§ **Your goal**
Look through the records below and say how many lines include "flag". Give only that number.

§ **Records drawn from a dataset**

★ ★ ★ ★ ★

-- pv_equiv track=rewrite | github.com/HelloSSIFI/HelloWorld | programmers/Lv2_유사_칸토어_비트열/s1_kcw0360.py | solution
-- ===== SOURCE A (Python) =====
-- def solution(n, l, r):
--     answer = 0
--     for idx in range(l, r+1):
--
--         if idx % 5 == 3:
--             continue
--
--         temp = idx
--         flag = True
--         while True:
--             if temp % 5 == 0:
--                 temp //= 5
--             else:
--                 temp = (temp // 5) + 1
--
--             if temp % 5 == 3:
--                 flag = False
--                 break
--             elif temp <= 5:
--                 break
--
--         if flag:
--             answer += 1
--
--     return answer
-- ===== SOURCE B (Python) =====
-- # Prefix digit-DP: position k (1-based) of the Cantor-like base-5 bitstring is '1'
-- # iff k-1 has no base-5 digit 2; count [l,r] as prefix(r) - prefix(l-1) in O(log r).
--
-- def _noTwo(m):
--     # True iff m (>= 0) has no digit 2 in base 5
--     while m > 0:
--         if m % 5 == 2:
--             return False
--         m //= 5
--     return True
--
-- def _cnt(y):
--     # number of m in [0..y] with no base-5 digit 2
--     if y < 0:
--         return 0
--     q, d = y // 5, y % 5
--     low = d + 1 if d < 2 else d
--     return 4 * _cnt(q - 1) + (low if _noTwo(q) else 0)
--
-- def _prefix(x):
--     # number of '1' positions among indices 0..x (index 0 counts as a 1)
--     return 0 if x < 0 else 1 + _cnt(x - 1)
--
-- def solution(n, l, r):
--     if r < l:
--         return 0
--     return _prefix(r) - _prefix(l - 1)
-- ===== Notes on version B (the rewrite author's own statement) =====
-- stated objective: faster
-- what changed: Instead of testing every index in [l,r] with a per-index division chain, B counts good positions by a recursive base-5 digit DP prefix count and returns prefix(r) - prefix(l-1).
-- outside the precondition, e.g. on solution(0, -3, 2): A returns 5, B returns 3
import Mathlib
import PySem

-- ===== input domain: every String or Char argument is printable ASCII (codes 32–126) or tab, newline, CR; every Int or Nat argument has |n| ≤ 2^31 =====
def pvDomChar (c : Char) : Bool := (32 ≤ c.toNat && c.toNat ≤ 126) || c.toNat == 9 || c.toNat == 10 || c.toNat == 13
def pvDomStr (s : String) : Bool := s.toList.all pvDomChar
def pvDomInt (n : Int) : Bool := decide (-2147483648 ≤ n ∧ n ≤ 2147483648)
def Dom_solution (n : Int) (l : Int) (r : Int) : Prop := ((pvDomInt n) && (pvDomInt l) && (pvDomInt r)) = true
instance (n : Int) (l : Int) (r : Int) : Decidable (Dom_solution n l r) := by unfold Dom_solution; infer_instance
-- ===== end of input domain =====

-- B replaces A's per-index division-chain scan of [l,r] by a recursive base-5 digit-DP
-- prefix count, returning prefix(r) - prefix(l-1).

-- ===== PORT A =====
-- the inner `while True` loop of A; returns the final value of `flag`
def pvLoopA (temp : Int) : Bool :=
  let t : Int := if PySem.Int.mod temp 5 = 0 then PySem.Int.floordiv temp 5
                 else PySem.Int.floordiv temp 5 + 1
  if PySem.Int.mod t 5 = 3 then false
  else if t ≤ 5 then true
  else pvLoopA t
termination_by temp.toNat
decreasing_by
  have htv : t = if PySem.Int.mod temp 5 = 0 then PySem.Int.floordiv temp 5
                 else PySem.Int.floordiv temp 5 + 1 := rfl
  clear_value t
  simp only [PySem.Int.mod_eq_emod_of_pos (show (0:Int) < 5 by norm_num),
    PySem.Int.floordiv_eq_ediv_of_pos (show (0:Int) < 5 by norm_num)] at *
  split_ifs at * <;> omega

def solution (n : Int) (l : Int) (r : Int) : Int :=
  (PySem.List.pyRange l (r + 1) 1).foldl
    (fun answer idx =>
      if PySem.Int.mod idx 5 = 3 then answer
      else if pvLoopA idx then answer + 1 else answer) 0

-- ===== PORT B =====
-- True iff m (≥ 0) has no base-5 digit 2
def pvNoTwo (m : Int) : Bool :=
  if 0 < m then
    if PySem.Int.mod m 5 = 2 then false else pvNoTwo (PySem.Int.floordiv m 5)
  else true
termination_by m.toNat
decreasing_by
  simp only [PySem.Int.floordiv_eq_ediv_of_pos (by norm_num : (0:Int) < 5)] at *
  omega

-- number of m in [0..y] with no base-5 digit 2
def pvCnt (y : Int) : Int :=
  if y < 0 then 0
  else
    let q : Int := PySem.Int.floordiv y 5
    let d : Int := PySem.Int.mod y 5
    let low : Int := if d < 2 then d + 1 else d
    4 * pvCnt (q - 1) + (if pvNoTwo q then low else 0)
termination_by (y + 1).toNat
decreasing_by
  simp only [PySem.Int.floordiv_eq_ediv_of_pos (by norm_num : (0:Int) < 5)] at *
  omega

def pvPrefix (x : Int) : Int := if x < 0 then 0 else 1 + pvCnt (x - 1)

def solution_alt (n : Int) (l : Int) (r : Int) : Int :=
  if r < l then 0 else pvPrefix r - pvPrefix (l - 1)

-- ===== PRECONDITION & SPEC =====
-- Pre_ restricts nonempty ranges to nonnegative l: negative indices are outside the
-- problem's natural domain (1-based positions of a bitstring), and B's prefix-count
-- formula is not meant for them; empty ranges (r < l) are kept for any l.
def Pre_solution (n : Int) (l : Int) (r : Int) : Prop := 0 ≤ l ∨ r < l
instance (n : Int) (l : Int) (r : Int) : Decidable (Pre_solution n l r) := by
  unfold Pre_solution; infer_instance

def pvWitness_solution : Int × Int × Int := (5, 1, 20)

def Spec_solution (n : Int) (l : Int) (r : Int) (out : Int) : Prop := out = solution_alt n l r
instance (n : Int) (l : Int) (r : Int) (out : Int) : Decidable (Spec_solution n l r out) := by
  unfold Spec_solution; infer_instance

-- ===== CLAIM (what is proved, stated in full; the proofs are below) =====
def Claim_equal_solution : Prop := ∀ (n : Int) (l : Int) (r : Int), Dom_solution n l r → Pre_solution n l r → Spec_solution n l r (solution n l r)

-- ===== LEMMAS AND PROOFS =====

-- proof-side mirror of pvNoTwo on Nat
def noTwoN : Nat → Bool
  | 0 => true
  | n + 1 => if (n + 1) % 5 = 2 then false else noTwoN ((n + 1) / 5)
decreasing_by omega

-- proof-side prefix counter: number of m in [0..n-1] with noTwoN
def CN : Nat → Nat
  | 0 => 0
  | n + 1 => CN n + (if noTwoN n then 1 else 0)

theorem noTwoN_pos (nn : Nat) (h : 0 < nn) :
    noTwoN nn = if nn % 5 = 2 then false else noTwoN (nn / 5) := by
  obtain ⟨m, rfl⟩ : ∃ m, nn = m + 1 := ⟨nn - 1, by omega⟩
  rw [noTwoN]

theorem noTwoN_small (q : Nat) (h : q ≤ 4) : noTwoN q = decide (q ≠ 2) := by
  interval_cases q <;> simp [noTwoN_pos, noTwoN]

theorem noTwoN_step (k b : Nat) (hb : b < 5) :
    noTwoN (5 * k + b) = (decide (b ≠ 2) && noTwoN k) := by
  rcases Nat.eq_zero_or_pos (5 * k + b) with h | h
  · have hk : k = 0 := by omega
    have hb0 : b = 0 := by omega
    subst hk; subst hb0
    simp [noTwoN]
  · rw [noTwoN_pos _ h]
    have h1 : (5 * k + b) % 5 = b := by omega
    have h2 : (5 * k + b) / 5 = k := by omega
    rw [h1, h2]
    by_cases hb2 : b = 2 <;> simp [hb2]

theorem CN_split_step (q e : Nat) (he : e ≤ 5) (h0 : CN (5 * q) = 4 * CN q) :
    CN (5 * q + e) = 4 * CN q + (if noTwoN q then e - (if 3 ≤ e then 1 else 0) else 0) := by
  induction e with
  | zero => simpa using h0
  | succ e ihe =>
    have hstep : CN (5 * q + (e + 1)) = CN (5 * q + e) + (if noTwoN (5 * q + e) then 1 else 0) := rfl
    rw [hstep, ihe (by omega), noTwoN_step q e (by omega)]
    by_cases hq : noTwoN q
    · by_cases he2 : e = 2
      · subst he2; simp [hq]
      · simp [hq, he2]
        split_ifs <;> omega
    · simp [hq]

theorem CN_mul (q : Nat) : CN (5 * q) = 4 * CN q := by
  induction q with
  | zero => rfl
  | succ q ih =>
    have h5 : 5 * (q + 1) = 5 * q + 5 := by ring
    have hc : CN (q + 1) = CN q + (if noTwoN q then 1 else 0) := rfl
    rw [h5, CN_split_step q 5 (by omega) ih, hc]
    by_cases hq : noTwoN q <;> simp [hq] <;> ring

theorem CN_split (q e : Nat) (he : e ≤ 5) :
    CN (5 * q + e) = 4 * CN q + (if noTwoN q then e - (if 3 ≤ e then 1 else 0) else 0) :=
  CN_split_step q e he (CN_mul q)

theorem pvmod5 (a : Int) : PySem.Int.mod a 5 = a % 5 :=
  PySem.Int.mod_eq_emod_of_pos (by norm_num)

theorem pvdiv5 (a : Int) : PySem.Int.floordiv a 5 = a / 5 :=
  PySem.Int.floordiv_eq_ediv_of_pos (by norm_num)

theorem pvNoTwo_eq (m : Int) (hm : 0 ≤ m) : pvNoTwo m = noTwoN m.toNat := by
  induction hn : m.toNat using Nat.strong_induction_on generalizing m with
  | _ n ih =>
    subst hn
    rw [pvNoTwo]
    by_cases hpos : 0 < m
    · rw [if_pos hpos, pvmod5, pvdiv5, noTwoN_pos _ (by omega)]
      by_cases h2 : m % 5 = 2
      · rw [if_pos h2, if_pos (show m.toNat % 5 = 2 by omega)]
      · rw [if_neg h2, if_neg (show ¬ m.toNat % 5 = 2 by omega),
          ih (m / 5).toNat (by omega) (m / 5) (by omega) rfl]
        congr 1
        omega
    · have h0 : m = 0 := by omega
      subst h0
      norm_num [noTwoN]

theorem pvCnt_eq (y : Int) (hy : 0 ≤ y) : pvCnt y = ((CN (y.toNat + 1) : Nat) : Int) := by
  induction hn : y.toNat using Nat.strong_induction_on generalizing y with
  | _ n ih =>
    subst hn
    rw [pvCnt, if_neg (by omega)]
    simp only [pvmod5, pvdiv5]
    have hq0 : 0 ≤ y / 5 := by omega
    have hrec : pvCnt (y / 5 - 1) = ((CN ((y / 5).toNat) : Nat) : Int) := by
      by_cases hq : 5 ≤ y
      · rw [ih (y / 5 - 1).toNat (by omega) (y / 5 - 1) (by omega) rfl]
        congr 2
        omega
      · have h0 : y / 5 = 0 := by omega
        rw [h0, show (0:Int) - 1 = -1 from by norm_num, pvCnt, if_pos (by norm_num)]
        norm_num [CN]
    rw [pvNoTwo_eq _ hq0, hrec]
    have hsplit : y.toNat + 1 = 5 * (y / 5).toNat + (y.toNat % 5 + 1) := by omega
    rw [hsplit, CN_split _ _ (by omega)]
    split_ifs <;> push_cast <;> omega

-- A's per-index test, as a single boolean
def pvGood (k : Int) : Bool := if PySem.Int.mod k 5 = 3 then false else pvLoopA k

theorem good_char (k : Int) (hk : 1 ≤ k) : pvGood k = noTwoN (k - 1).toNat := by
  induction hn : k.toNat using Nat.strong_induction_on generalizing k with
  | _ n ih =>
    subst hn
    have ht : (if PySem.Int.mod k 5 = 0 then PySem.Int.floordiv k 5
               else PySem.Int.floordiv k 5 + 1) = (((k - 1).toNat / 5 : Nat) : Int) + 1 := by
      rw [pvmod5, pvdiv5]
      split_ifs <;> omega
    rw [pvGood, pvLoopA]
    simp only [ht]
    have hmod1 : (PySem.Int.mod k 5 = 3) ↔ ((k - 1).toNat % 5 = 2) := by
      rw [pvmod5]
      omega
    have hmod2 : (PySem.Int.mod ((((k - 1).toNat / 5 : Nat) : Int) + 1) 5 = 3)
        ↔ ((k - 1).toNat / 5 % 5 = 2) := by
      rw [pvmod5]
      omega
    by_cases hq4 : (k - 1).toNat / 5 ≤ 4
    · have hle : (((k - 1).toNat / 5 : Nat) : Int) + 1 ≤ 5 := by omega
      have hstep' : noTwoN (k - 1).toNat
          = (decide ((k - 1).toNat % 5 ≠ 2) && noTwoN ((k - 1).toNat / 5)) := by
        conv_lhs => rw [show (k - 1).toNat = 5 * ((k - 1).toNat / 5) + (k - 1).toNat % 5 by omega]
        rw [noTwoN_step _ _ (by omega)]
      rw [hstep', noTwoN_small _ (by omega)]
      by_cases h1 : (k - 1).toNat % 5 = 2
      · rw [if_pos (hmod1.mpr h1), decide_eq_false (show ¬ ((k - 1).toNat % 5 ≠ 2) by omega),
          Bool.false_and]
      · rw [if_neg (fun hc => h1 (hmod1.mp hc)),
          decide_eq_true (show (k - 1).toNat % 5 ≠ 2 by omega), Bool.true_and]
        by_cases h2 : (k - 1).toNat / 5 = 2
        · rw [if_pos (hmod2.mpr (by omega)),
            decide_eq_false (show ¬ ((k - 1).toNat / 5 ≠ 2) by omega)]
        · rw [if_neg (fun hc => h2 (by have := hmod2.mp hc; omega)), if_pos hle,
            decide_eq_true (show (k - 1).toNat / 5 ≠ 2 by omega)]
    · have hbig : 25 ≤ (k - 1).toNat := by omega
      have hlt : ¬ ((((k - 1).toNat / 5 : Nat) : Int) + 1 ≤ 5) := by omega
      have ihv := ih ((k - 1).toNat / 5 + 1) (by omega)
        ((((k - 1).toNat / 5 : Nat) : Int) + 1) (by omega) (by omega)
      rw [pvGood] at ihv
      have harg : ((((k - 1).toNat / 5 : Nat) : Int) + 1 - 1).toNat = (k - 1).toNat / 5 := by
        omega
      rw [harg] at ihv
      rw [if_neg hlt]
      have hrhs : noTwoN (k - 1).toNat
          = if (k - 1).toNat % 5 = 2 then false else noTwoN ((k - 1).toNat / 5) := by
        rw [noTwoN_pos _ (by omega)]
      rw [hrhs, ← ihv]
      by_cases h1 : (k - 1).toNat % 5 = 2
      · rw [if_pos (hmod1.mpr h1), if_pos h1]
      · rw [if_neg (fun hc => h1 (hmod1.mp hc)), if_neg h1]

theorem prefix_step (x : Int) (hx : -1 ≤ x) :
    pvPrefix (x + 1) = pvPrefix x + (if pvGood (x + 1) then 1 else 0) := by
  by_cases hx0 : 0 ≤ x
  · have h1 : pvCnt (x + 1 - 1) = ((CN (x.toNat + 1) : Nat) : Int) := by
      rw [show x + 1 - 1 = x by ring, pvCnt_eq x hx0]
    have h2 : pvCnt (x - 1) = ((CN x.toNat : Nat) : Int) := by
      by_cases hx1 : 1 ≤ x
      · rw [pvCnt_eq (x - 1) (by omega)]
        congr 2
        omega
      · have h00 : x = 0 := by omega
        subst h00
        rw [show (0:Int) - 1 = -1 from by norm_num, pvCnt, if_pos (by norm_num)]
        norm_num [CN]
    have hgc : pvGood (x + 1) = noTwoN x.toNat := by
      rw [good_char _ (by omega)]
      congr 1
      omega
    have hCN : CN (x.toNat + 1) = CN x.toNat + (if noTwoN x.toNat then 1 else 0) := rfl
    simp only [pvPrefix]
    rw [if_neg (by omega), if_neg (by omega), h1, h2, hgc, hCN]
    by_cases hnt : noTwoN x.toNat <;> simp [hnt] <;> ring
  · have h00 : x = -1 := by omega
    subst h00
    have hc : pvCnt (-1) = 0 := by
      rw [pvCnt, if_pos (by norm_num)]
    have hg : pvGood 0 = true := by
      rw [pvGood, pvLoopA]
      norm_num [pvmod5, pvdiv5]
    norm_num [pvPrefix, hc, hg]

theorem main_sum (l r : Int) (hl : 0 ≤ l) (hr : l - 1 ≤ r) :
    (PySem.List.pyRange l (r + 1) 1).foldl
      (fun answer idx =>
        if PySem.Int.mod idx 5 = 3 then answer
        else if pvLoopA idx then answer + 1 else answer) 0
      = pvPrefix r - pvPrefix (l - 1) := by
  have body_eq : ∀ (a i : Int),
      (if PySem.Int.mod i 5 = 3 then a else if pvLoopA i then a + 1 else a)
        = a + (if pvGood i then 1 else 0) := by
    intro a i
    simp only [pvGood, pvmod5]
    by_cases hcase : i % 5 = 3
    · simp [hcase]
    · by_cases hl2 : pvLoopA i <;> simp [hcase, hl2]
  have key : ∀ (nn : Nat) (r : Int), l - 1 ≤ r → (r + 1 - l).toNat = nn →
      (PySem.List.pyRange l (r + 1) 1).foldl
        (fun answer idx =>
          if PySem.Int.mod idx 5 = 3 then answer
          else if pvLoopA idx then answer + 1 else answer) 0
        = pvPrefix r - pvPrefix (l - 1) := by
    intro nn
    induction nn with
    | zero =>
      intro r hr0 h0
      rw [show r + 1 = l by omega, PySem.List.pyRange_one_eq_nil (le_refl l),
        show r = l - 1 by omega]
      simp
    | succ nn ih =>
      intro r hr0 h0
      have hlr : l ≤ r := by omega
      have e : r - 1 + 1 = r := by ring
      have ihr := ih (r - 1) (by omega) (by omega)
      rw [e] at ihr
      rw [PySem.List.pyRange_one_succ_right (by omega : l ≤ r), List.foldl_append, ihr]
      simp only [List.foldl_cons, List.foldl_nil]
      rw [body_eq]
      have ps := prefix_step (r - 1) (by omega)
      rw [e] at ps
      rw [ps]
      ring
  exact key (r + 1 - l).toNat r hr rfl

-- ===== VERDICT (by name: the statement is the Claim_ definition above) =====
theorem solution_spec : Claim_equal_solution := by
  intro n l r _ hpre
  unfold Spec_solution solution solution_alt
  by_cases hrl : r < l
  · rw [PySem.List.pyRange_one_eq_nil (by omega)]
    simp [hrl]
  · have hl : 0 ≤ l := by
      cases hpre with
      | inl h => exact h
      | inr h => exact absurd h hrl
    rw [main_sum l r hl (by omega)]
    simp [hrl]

★ ★ ★ ★ ★

§ **Exercise solution**
4